Вахтенный офицер заходит в кают-компанию, обращается к капитану:

– Наверху матросы у меня. Пленники идут сюда в сопровождении караульной команды. А лодки ихние очень просят эскимосы. Отдать?

– Что ещё за эскимосы? Откуда они-то тут взялись? Что это за массовка? Почему я не знаю? Акустики куда слушали? На посту кто был? Неужели гребков не слышали или мотора?

– Акустики все здесь!

– А эски только что приплыли. Вот сразу и докладываю. Китобои они. Говорят, им по радио эскимосы из Скандинавии про гребцов всё сказали. Они отслеживают их от самой Европы. Похоже, приборы спутниковой навигации и спутникового обнаружения у них не хуже наших! Лодки уж больно хороши, говорят, надёжные.

– Ну, у нас эллинга с собой нет. Лодки обузой для нас будут. Отдай им лодки.

– Капитан! Там, наверху, полно канатов, вёсел, спасжилетов плавает, –  обратился мичман. – Мне вёсла не нужны – двигатель у нас есть и исправен; а вот остальное всё пусть эскимосы выловят, да в каптёрку занесут!

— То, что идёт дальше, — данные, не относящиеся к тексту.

-- pv_equiv track=rewrite | github.com/ridho9/aoc18 | 12/a.py | pots_render
-- ===== SOURCE A (Python) =====
-- def pots_get(pots, idx):
--     if idx in pots:
--         return 1
--     else:
--         return 0
--
-- def pots_render(pots, start, end):
--     res = ''
--     for i in range(start, end):
--         if pots_get(pots, i) == 1:
--             res += "#"
--         else:
--             res += "."
--     return res
-- ===== SOURCE B (Python) =====
-- def pots_render(pots, start, end):
--     buf = ['.'] * (end - start)
--     for p in pots:
--         if start <= p < end:
--             buf[p - start] = '#'
--     return ''.join(buf)
-- ===== Notes on version B (the rewrite author's own statement) =====
-- stated objective: alternative
-- what changed: B scatters instead of gathers: it pre-fills a '.'-buffer of length end-start and writes '#' at each in-range occupied position while looping over pots, instead of scanning every index of the range and testing list membership.
import Mathlib
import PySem

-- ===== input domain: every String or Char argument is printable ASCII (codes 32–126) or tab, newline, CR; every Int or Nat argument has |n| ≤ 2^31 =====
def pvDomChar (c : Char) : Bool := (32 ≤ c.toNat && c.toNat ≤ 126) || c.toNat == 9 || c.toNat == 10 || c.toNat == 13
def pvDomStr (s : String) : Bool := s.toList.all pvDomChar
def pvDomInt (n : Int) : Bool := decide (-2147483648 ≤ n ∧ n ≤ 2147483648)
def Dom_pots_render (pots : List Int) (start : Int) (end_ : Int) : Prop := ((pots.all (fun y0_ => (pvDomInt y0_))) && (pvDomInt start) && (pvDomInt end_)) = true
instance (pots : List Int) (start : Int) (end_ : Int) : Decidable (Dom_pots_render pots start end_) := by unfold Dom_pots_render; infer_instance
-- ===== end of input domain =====

-- B scatters instead of gathers: it pre-fills a '.'-buffer and writes '#' at each
-- in-range occupied position in one pass over pots (alternative decomposition).


-- ===== PORT A =====
def pots_get (pots : List Int) (idx : Int) : Int :=
  if pots.contains idx then 1 else 0

def pots_render (pots : List Int) (start : Int) (end_ : Int) : String :=
  (PySem.List.pyRange start end_ 1).foldl
    (fun res i => res ++ (if pots_get pots i = 1 then "#" else ".")) ""

-- ===== PORT B =====
def pots_render_alt (pots : List Int) (start : Int) (end_ : Int) : String :=
  let buf0 : List Char := List.replicate (end_ - start).toNat '.'
  let buf := pots.foldl
    (fun b p => if start ≤ p ∧ p < end_ then b.set (p - start).toNat '#' else b) buf0
  String.ofList buf

-- ===== PRECONDITION & SPEC =====
def Spec_pots_render (pots : List Int) (start : Int) (end_ : Int) (out : String) : Prop := out = pots_render_alt pots start end_
instance (pots : List Int) (start : Int) (end_ : Int) (out : String) : Decidable (Spec_pots_render pots start end_ out) := by unfold Spec_pots_render; infer_instance

-- ===== CLAIM (what is proved, stated in full; the proofs are below) =====
def Claim_equal_pots_render : Prop := ∀ (pots : List Int) (start : Int) (end_ : Int), Dom_pots_render pots start end_ → Spec_pots_render pots start end_ (pots_render pots start end_)

-- ===== LEMMAS AND PROOFS =====

-- A's string-building fold, over the character lists
theorem potsA_toList (pots : List Int) :
    ∀ (l : List Int) (s : String),
      (l.foldl (fun res i => res ++ (if pots_get pots i = 1 then "#" else ".")) s).toList
        = s.toList ++ l.map (fun i => if pots.contains i then '#' else '.') := by
  intro l
  induction l with
  | nil => intro s; simp
  | cons i l ih =>
    intro s
    rw [List.foldl_cons, ih]
    by_cases h : i ∈ pots <;> simp [pots_get, h]

-- B's scatter fold, characterised element-wise
theorem foldB_getElem? (start end_ : Int) :
    ∀ (ps : List Int) (b : List Char), b.length = (end_ - start).toNat →
      ∀ (j : Nat),
      ((ps.foldl (fun b p => if start ≤ p ∧ p < end_ then b.set (p - start).toNat '#' else b) b)[j]?)
        = if (start + (j : Int)) ∈ ps ∧ (j : Int) < end_ - start then some '#' else b[j]? := by
  intro ps
  induction ps with
  | nil => intro b hb j; simp
  | cons p ps ih =>
    intro b hb j
    simp only [List.foldl_cons]
    by_cases hg : start ≤ p ∧ p < end_
    · rw [if_pos hg, ih (b.set (p - start).toNat '#') (by simp [hb]) j]
      rw [List.getElem?_set]
      by_cases hpj : p = start + (j : Int)
      · have hk : (p - start).toNat = j := by omega
        have hje : (j : Int) < end_ - start := by omega
        have hjb : j < b.length := by omega
        simp [hje, hjb, hpj]
      · have hk : (p - start).toNat ≠ j := by omega
        simp only [hk, if_false, List.mem_cons]
        have : ((start + (j:Int) = p ∨ start + (j:Int) ∈ ps) ∧ (j : Int) < end_ - start)
             ↔ (start + (j:Int) ∈ ps ∧ (j : Int) < end_ - start) := by
          constructor
          · rintro ⟨h1 | h1, h2⟩
            · exfalso; omega
            · exact ⟨h1, h2⟩
          · exact fun ⟨h1, h2⟩ => ⟨Or.inr h1, h2⟩
        rw [if_congr this rfl rfl]
    · rw [if_neg hg, ih b hb j]
      have : ((start + (j:Int)) ∈ p :: ps ∧ (j : Int) < end_ - start)
           ↔ ((start + (j:Int)) ∈ ps ∧ (j : Int) < end_ - start) := by
        simp only [List.mem_cons]
        constructor
        · rintro ⟨h1 | h1, h2⟩
          · exfalso; omega
          · exact ⟨h1, h2⟩
        · exact fun ⟨h1, h2⟩ => ⟨Or.inr h1, h2⟩
      rw [if_congr this rfl rfl]

-- ===== VERDICT (by name: the statement is the Claim_ definition above) =====
theorem pots_render_spec : Claim_equal_pots_render := by
  intro pots start end_ _
  show pots_render pots start end_ = pots_render_alt pots start end_
  unfold pots_render pots_render_alt
  rw [← String.toList_inj, potsA_toList]
  simp only [String.toList_ofList, String.toList_empty, List.nil_append]
  apply List.ext_getElem?
  intro j
  rw [foldB_getElem? start end_ pots _ (by simp) j, PySem.List.pyRange_one, List.map_map,
      List.getElem?_replicate]
  by_cases hj : j < (end_ - start).toNat
  · have hje : (j : Int) < end_ - start := by omega
    rw [List.getElem?_map, List.getElem?_range hj]
    simp only [hj, if_true, Option.map_some, Function.comp, hje, and_true]
    by_cases hm : (start + (j : Int)) ∈ pots
    · simp [hm]
    · simp [hm]
  · have hje : ¬ ((j : Int) < end_ - start) := by omega
    simp [hj, hje]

– Копите на продажу, мичман?

– Как можно, капитан! Восстанавливаю прорехи в хозяйстве!

– Ладно! А дай-ка этим парням фуфайки, халаты рабочие, тельники – что можешь!

– Капитан! Это же только моль разводить – они же мокрые!

– Выдать!

– Слушаюсь!

– Мичман! Там спасательные круги ещё болтаются в воде. Их не надо собрать?

– У меня на лице своих кругов под глазами хватает. А за те я не отвечаю. Лично мои не бросались!

– А что ещё у вас, коллега, на лицевом счету?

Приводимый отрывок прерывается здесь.